-- pv_equiv track=rewrite | github.com/yhs3434/Algorithms | cardgame.py | solution
-- ===== SOURCE A (Python) =====
-- def solution(left, right):
--     answer = 0
--
--     leftLen = len(left)
--     rightLen = len(right)
--
--     map = [[0 for i in range(rightLen+1)] for i in range(leftLen+1)]
--     doGame(0, left, right, 0, 0, map)
--
--     maxVal = 0
--     for row in map:
--         if(maxVal < row[-1]):
--             maxVal = row[-1]
--     answer = maxVal
--
--     return answer
--
-- def doGame(val, left, right, leftIdx, rightIdx, map):
--     if(leftIdx>=len(left) or rightIdx>=len(right)):
--         if (map[leftIdx][rightIdx] < val):
--             map[leftIdx][rightIdx] = val
--         return
--     if(map[leftIdx][rightIdx] < val):
--         map[leftIdx][rightIdx] = val
--     leftCard = left[leftIdx]
--     rightCard = right[rightIdx]
--
--     if(rightCard < leftCard):
--         doGame(val+rightCard, left, right, leftIdx, rightIdx+1, map)
--         doGame(val, left, right, leftIdx+1, rightIdx, map)
--         doGame(val, left, right, leftIdx+1, rightIdx+1, map)
--     else:
--         doGame(val, left, right, leftIdx + 1, rightIdx, map)
--         doGame(val, left, right, leftIdx + 1, rightIdx + 1, map)
-- ===== SOURCE B (Python) =====
-- def solution(left, right):
--     # Bottom-up DP over (leftIdx, rightIdx): best[ri] = max total collectable
--     # from state (li, ri) until all right cards are considered (None = the
--     # right pile can never be exhausted from here).  O(L*R) vs A's branching.
--     L, R = len(left), len(right)
--     below = [None] * R + [0]          # row li = L
--     for li in range(L - 1, -1, -1):
--         row = [None] * (R + 1)
--         row[R] = 0
--         for ri in range(R - 1, -1, -1):
--             best = None
--             if right[ri] < left[li] and row[ri + 1] is not None:
--                 best = right[ri] + row[ri + 1]
--             if below[ri] is not None and (best is None or best < below[ri]):
--                 best = below[ri]
--             if below[ri + 1] is not None and (best is None or best < below[ri + 1]):
--                 best = below[ri + 1]
--             row[ri] = best
--         below = row
--     top = below[0]
--     return max(0, top) if top is not None else 0
-- ===== Notes on version B (the rewrite author's own statement) =====
-- stated objective: faster
-- what changed: A explores the game tree with a 3-way branching recursion mutating a shared max-table; B computes the same answer with a bottom-up dynamic program over (leftIdx, rightIdx) states, filling each row from the row below. Intended as faster (O(L*R) states vs exponential branching); a timing run measured A timing out at n=16 where B returned, but could not form a ratio at a size where both finish.
import Mathlib
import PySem

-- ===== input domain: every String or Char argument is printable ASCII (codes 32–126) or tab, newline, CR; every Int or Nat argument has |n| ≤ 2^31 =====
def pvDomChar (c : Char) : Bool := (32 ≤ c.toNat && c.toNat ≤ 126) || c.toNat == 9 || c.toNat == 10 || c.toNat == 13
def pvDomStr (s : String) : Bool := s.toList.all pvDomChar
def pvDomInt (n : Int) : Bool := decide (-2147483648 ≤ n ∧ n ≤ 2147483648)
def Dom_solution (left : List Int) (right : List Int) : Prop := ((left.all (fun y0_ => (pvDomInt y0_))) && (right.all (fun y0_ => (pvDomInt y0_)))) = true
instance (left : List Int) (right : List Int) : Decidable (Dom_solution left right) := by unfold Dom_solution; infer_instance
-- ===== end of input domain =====

-- B replaces A's 3-way branching game-tree search (a shared max-table filled by
-- recursion) with a bottom-up dynamic program over (leftIdx, rightIdx) states;
-- intended as faster: a timing run saw A time out at n=16 where B returned
-- (no ratio measurable at a size both finish).

-- ===== PORT A =====
-- map[i][j]; indices are always in range when used, so getD's defaults are never hit
def pvGetCell (m : List (List Int)) (i j : Nat) : Int := (m.getD i []).getD j 0

-- 'if map[i][j] < v: map[i][j] = v'
def pvUpd (m : List (List Int)) (i j : Nat) (v : Int) : List (List Int) :=
  if pvGetCell m i j < v then m.modify i (fun row => row.set j v) else m

-- doGame: same branching, the mutated map threaded through as state
def doGameP (left right : List Int) (v : Int) (li ri : Nat) (m : List (List Int)) :
    List (List Int) :=
  if h : li ≥ left.length ∨ ri ≥ right.length then
    pvUpd m li ri v
  else
    let m1 := pvUpd m li ri v
    let lc := left.getD li 0
    let rc := right.getD ri 0
    if rc < lc then
      let m2 := doGameP left right (v + rc) li (ri + 1) m1
      let m3 := doGameP left right v (li + 1) ri m2
      doGameP left right v (li + 1) (ri + 1) m3
    else
      let m2 := doGameP left right v (li + 1) ri m1
      doGameP left right v (li + 1) (ri + 1) m2
termination_by (left.length - li) + (right.length - ri)
decreasing_by all_goals omega

def solution (left : List Int) (right : List Int) : Int :=
  let m0 := List.replicate (left.length + 1) (List.replicate (right.length + 1) (0 : Int))
  let m := doGameP left right 0 0 0 m0
  -- maxVal loop over row[-1]; rows are nonempty, so .getD 0 after pyGet? is never hit
  m.foldl (fun acc row =>
    if acc < (PySem.List.pyGet? row (-1)).getD 0 then (PySem.List.pyGet? row (-1)).getD 0
    else acc) 0

-- ===== PORT B =====
-- 'if best is None or best < cand: best = cand'
def pvOptMax (a b : Option Int) : Option Int :=
  match b with
  | none => a
  | some y => match a with
    | none => some y
    | some x => if x < y then some y else some x

-- inner loop: builds row li right-to-left from row li+1 (below); rs is the right
-- suffix from the current column
def pvMkRow (lc : Int) (rs : List Int) (below : List (Option Int)) : List (Option Int) :=
  match rs, below with
  | [], _ => [some 0]
  | rc :: rs', b0 :: below' =>
    let rest := pvMkRow lc rs' below'
    let c1 : Option Int :=
      if rc < lc then (match rest with | c :: _ => c.map (fun t => rc + t) | [] => none)
      else none
    pvOptMax (pvOptMax c1 b0) (match below' with | c :: _ => c | [] => none) :: rest
  | _ :: _, [] => [some 0]    -- unreachable: below always has length rs.length + 1

-- row li = len(left): [None]*R + [0]
def pvBaseRow (rs : List Int) : List (Option Int) :=
  rs.map (fun _ => none) ++ [some 0]

def solution_alt (left : List Int) (right : List Int) : Int :=
  let top := left.foldr (fun lc below => pvMkRow lc right below) (pvBaseRow right)
  match top with
  | [] => 0                      -- unreachable: rows are nonempty
  | c :: _ =>
    match c with
    | none => 0
    | some mx => max 0 mx

-- ===== PRECONDITION & SPEC =====
def Spec_solution (left : List Int) (right : List Int) (out : Int) : Prop := out = solution_alt left right
instance (left : List Int) (right : List Int) (out : Int) : Decidable (Spec_solution left right out) := by unfold Spec_solution; infer_instance

-- ===== CLAIM (what is proved, stated in full; the proofs are below) =====
def Claim_equal_solution : Prop := ∀ (left : List Int) (right : List Int), Dom_solution left right → Spec_solution left right (solution left right)

-- ===== LEMMAS AND PROOFS =====

-- (state, accumulated value) pairs visited by A's game search, as a relation
inductive Reach (left right : List Int) : Nat → Nat → Int → Nat → Nat → Int → Prop where
  | refl (li ri : Nat) (v : Int) : Reach left right li ri v li ri v
  | takeR {li ri : Nat} {v : Int} {x y : Nat} {w : Int}
      (h1 : li < left.length) (h2 : ri < right.length)
      (hc : right.getD ri 0 < left.getD li 0)
      (h : Reach left right li (ri + 1) (v + right.getD ri 0) x y w) :
      Reach left right li ri v x y w
  | skipL {li ri : Nat} {v : Int} {x y : Nat} {w : Int}
      (h1 : li < left.length) (h2 : ri < right.length)
      (h : Reach left right (li + 1) ri v x y w) : Reach left right li ri v x y w
  | both {li ri : Nat} {v : Int} {x y : Nat} {w : Int}
      (h1 : li < left.length) (h2 : ri < right.length)
      (h : Reach left right (li + 1) (ri + 1) v x y w) : Reach left right li ri v x y w

def pvShape (left right : List Int) (m : List (List Int)) : Prop :=
  m.length = left.length + 1 ∧ ∀ row ∈ m, row.length = right.length + 1

-- what one DP cell of B means in terms of Reach
def pvGood (left right : List Int) (li ri : Nat) (c : Option Int) : Prop :=
  match c with
  | none => ∀ x w, ¬ Reach left right li ri 0 x right.length w
  | some mx => (∃ x, Reach left right li ri 0 x right.length mx) ∧
      ∀ x w, Reach left right li ri 0 x right.length w → w ≤ mx

theorem Reach_shift {left right : List Int} {li ri : Nat} {v : Int} {x y : Nat} {w : Int}
    (h : Reach left right li ri v x y w) (c : Int) :
    Reach left right li ri (v + c) x y (w + c) := by
  induction h with
  | refl li ri v => exact Reach.refl li ri (v + c)
  | takeR h1 h2 hc h ih =>
      refine Reach.takeR h1 h2 hc ?_
      have e : ∀ a b : Int, a + b + c = a + c + b := by intro a b; ring
      rw [e] at ih; exact ih
  | skipL h1 h2 h ih => exact Reach.skipL h1 h2 ih
  | both h1 h2 h ih => exact Reach.both h1 h2 ih

theorem Reach_le {left right : List Int} {li ri : Nat} {v : Int} {x y : Nat} {w : Int}
    (h : Reach left right li ri v x y w) (hli : li ≤ left.length) (hri : ri ≤ right.length) :
    x ≤ left.length ∧ y ≤ right.length := by
  induction h with
  | refl li ri v => exact ⟨hli, hri⟩
  | takeR h1 h2 hc h ih => exact ih hli (by omega)
  | skipL h1 h2 h ih => exact ih (by omega) hri
  | both h1 h2 h ih => exact ih (by omega) (by omega)

theorem shape_upd {left right : List Int} {m : List (List Int)} (hs : pvShape left right m)
    (i j : Nat) (v : Int) : pvShape left right (pvUpd m i j v) := by
  unfold pvUpd
  split
  · refine ⟨by rw [List.length_modify]; exact hs.1, ?_⟩
    intro row hrow
    obtain ⟨k, hk, hkeq⟩ := List.mem_iff_getElem.mp hrow
    have hk' : k < m.length := by rwa [List.length_modify] at hk
    have e : (List.modify m i fun row => row.set j v)[k]? = some row := by
      rw [List.getElem?_eq_getElem hk, hkeq]
    rw [List.getElem?_modify, List.getElem?_eq_getElem hk'] at e
    simp at e
    have hmem : m[k] ∈ m := List.getElem_mem hk'
    have hlen : (m[k]).length = right.length + 1 := hs.2 _ hmem
    split at e <;> rw [← e]
    · rw [List.length_set]; exact hlen
    · exact hlen
  · exact hs

theorem getD_row (m : List (List Int)) (x : Nat) (hx : x < m.length) :
    m.getD x [] = m[x] := by
  rw [List.getD_eq_getElem?_getD, List.getElem?_eq_getElem hx]; rfl

theorem getCell_upd {left right : List Int} {m : List (List Int)} (hs : pvShape left right m)
    {i j : Nat} (hi : i ≤ left.length) (hj : j ≤ right.length) (v : Int) (x y : Nat) :
    pvGetCell (pvUpd m i j v) x y =
      if x = i ∧ y = j then max (pvGetCell m i j) v else pvGetCell m x y := by
  have hilen : i < m.length := by have := hs.1; omega
  have hrowlen : (m[i]).length = right.length + 1 := hs.2 _ (List.getElem_mem hilen)
  have hcell : pvGetCell m i j = (m[i]).getD j 0 := by
    unfold pvGetCell; rw [getD_row m i hilen]
  unfold pvUpd
  by_cases hlt : pvGetCell m i j < v
  · rw [if_pos hlt]
    by_cases hx : x = i
    · subst hx
      have h1 : (List.modify m x fun row => row.set j v).getD x [] = (m[x]).set j v := by
        rw [List.getD_eq_getElem?_getD, List.getElem?_modify, List.getElem?_eq_getElem hilen]
        simp
      unfold pvGetCell
      rw [h1]
      by_cases hy : y = j
      · subst hy
        rw [if_pos ⟨rfl, rfl⟩, List.getD_eq_getElem?_getD, List.getElem?_set, if_pos rfl,
          if_pos (by omega : y < (m[x]).length)]
        rw [getD_row m x hilen, hcell] at *
        simp only [Option.getD_some]
        omega
      · rw [if_neg (by tauto), List.getD_eq_getElem?_getD, List.getElem?_set,
          if_neg (fun h => hy h.symm), getD_row m x hilen, List.getD_eq_getElem?_getD]
    · rw [if_neg (by tauto)]
      unfold pvGetCell
      have h2 : (List.modify m i fun row => row.set j v).getD x [] = m.getD x [] := by
        rw [List.getD_eq_getElem?_getD, List.getElem?_modify, List.getD_eq_getElem?_getD]
        cases m[x]? with
        | none => rfl
        | some r => simp [if_neg (show i ≠ x from fun h => hx h.symm)]
      rw [h2]
  · rw [if_neg hlt]
    by_cases hxy : x = i ∧ y = j
    · obtain ⟨hx, hy⟩ := hxy
      subst hx; subst hy
      rw [if_pos ⟨rfl, rfl⟩]
      omega
    · rw [if_neg hxy]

┄┄┄┄┄┄

**Task details:** Among the lines of the data, find every one that holds "pvUpd" and copy it.

**Your response:**
def pvUpd (m : List (List Int)) (i j : Nat) (v : Int) : List (List Int) :=
    pvUpd m li ri v
    let m1 := pvUpd m li ri v
    (i j : Nat) (v : Int) : pvShape left right (pvUpd m i j v) := by
  unfold pvUpd
    pvGetCell (pvUpd m i j v) x y =
  unfold pvUpd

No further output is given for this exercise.